The Stock Options granted hereunder shall vest as follows: (x) 141,166 shares
(1/3) shall vest on September __, 2000; (y) 141,67 shares (1/3) shall vest on
September __, 2001; and (z) 141,667 shares (1/3) shall vest on September __,
2002; provided, however, such Stock Options shall vest in full upon the
occurrence of (A) any Change of Control of Parent (as such term is defined in
the Stock Option Plan), (B) any termination of Employee's employment hereunder
without Cause pursuant to Section 5(d) below or (C) the failure of Employer to
make a Qualifying Extension Offer (as hereafter defined) upon the expiration of
the Term. Notwithstanding any provision of the Stock Option Plan or Stock Option
Grant to the contrary, to the extent provisions contained therein are
inconsistent or conflict with the terms and provisions of this Agreement, the
terms and provisions of this Agreement shall control. To the extent this
Agreement does not specifically address an issue or term raised in the Stock
Option Plan or Stock Option Grant, then the provisions and terms of the Stock
Option Plan or Stock Option Grant will apply.

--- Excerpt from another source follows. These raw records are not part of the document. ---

-- pv_equiv track=rewrite | github.com/rishivardhan99/Multi-Model-AI-Agent-for-Automated-Health-Diagnostics- | model3/guardrails.py | redact_recommendations
-- ===== SOURCE A (Python) =====
-- from typing import List, Tuple, Any, Dict
--
-- DANGEROUS_KEYWORDS = [
--     "prescribe", "dosage", "dose", "administer", "surgery",
--     "immediate hospitalization", "hospitalize", "call 911", "emergency",
--     "must take", "take as directed", "inject", "injectable"
-- ]
--
-- SAFE_REDACT_PLACEHOLDER = "Recommendation removed for safety; consult a clinician."
--
-- def _find_offenders(text: str) -> List[str]:
--     if not isinstance(text, str):
--         return []
--     low = text.lower()
--     offenders = [k for k in DANGEROUS_KEYWORDS if k in low]
--     return offenders
--
-- def redact_recommendations(items: List[str]) -> List[str]:
--     """
--     Replace any item containing dangerous keywords with a safe placeholder.
--     """
--     out = []
--     for it in items:
--         if not isinstance(it, str):
--             out.append(SAFE_REDACT_PLACEHOLDER)
--             continue
--         if _find_offenders(it):
--             out.append(SAFE_REDACT_PLACEHOLDER)
--         else:
--             out.append(it)
--     return out
-- ===== SOURCE B (Python) =====
-- from typing import List
--
-- DANGEROUS_KEYWORDS = [
--     "prescribe", "dosage", "dose", "administer", "surgery",
--     "immediate hospitalization", "hospitalize", "call 911", "emergency",
--     "must take", "take as directed", "inject", "injectable"
-- ]
--
-- SAFE_REDACT_PLACEHOLDER = "Recommendation removed for safety; consult a clinician."
--
-- def _is_dangerous(low: str) -> bool:
--     # single left-to-right scan: at each position, does some keyword start here?
--     for i in range(len(low)):
--         for k in DANGEROUS_KEYWORDS:
--             if low.startswith(k, i):
--                 return True
--     return False
--
-- def redact_recommendations(items: List[str]) -> List[str]:
--     return [
--         SAFE_REDACT_PLACEHOLDER
--         if not isinstance(it, str) or _is_dangerous(it.lower())
--         else it
--         for it in items
--     ]
-- ===== Notes on version B (the rewrite author's own statement) =====
-- stated objective: alternative
-- what changed: B replaces the 13 independent substring membership tests per item with one left-to-right scan of the lowered item that checks at each position whether some keyword starts there (and drops the offenders-list helper), mapping items directly to placeholder-or-item.
import Mathlib
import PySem

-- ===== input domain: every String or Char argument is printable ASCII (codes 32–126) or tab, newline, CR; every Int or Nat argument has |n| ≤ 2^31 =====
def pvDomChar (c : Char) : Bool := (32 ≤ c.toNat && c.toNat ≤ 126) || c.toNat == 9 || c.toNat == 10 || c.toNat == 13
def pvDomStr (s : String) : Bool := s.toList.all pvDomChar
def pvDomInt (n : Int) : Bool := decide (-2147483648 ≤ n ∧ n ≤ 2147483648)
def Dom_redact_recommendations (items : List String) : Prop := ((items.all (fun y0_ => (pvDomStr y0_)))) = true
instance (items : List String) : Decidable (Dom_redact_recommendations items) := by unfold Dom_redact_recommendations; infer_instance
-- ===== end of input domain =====

-- B performs one positional scan of each lowered item instead of A's 13 separate substring tests; alternative structure, same values.

def DANGEROUS_KEYWORDS : List String :=
  ["prescribe", "dosage", "dose", "administer", "surgery",
   "immediate hospitalization", "hospitalize", "call 911", "emergency",
   "must take", "take as directed", "inject", "injectable"]

def SAFE_REDACT_PLACEHOLDER : String := "Recommendation removed for safety; consult a clinician."

-- ===== PORT A =====
-- (isinstance(it, str) is always true under the List String signature, so those branches are vacuous)
def find_offenders (text : String) : List String :=
  let low := PySem.Str.lower text
  DANGEROUS_KEYWORDS.filter (fun k => PySem.Str.isIn k low)

def redact_recommendations (items : List String) : List String :=
  items.foldl
    (fun out it =>
      if find_offenders it ≠ [] then out ++ [SAFE_REDACT_PLACEHOLDER]
      else out ++ [it])
    []

-- ===== PORT B =====
-- scan over the lowered characters: at each position, does some keyword start here?
def is_dangerous (low : List Char) : Bool :=
  match low with
  | [] => false
  | _ :: t => DANGEROUS_KEYWORDS.any (fun k => PySem.Chars.startswith low k.toList) || is_dangerous t

def redact_recommendations_alt (items : List String) : List String :=
  items.map (fun it =>
    if is_dangerous (PySem.Str.lower it).toList then SAFE_REDACT_PLACEHOLDER else it)

-- ===== PRECONDITION & SPEC =====
def Spec_redact_recommendations (items : List String) (out : List String) : Prop := out = redact_recommendations_alt items
instance (items : List String) (out : List String) : Decidable (Spec_redact_recommendations items out) := by unfold Spec_redact_recommendations; infer_instance

-- ===== CLAIM (what is proved, stated in full; the proofs are below) =====
def Claim_equal_redact_recommendations : Prop := ∀ (items : List String), Dom_redact_recommendations items → Spec_redact_recommendations items (redact_recommendations items)

-- ===== LEMMAS AND PROOFS =====

theorem is_dangerous_eq_any_isIn (cs : List Char) :
    is_dangerous cs = DANGEROUS_KEYWORDS.any (fun k => PySem.Chars.isIn k.toList cs) := by
  induction cs with
  | nil => decide
  | cons c t ih =>
    have hpt : ∀ k : String,
        PySem.Chars.isIn k.toList (c :: t)
          = (PySem.Chars.startswith (c :: t) k.toList || PySem.Chars.isIn k.toList t) := by
      intro k
      rw [Bool.eq_iff_iff]
      simp [PySem.Chars.isIn_iff_infix, PySem.Chars.startswith_iff, List.infix_cons_iff]
    rw [is_dangerous, ih]
    rw [PySem.List.any_congr_mem
      (g := fun k => PySem.Chars.startswith (c :: t) k.toList || PySem.Chars.isIn k.toList t)
      (fun k _ => hpt k)]
    rw [Bool.eq_iff_iff]
    simp only [Bool.or_eq_true, List.any_eq_true]
    constructor
    · rintro (⟨k, hk, h⟩ | ⟨k, hk, h⟩) <;> exact ⟨k, hk, by simp [h]⟩
    · rintro ⟨k, hk, h | h⟩
      · exact Or.inl ⟨k, hk, h⟩
      · exact Or.inr ⟨k, hk, h⟩

theorem redact_recommendations_spec : Claim_equal_redact_recommendations := by
  intro items _
  show redact_recommendations items = redact_recommendations_alt items
  unfold redact_recommendations redact_recommendations_alt
  have hbody : ∀ (out : List String) (it : String),
      (if find_offenders it ≠ [] then out ++ [SAFE_REDACT_PLACEHOLDER] else out ++ [it])
        = out ++ [if is_dangerous (PySem.Str.lower it).toList then SAFE_REDACT_PLACEHOLDER else it] := by
    intro out it
    have hc : (find_offenders it ≠ []) ↔ is_dangerous (PySem.Str.lower it).toList = true := by
      rw [is_dangerous_eq_any_isIn]
      unfold find_offenders
      simp [List.any_eq_true, PySem.Str.isIn_eq, ne_eq, List.filter_eq_nil_iff, not_forall]
    by_cases h : is_dangerous (PySem.Str.lower it).toList = true
    · rw [if_pos (hc.mpr h), if_pos h]
    · rw [if_neg (fun hn => h (hc.mp hn)), if_neg h]
  calc items.foldl
        (fun out it =>
          if find_offenders it ≠ [] then out ++ [SAFE_REDACT_PLACEHOLDER] else out ++ [it]) []
      = items.foldl
        (fun out it =>
          out ++ [if is_dangerous (PySem.Str.lower it).toList then SAFE_REDACT_PLACEHOLDER else it]) [] :=
        PySem.List.foldl_congr_mem items _ _ _ (fun out it _ => hbody out it)
    _ = _ := by
        rw [PySem.List.foldl_append_singleton_eq_map]; simp

-- ===== VERDICT (by name: the statement is the Claim_ definition above) =====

4. EMPLOYMENT TERM. The term of Employee's employment hereunder shall
commence on September __, 1999, and shall continue for twenty-four (24) months
thereafter (for a Term ending September __, 2001), unless earlier terminated in
accordance with the terms of this Agreement (the "Term"). This Agreement may be
renewed by mutual agreement of Employer and Employee at the end of the Term for
additional one (1) year periods. Upon the expiration of the initial Term,
Employer agrees to offer to extend the Term for one (1) additional year (for a
Term ending September __, 2002) on substantially identical terms as set forth
herein at the Base Salary applicable at the time of expiration of the initial
Term, but without a requirement for the issuance of any additional Stock Options
to Employee (a "Qualifying Extension Offer").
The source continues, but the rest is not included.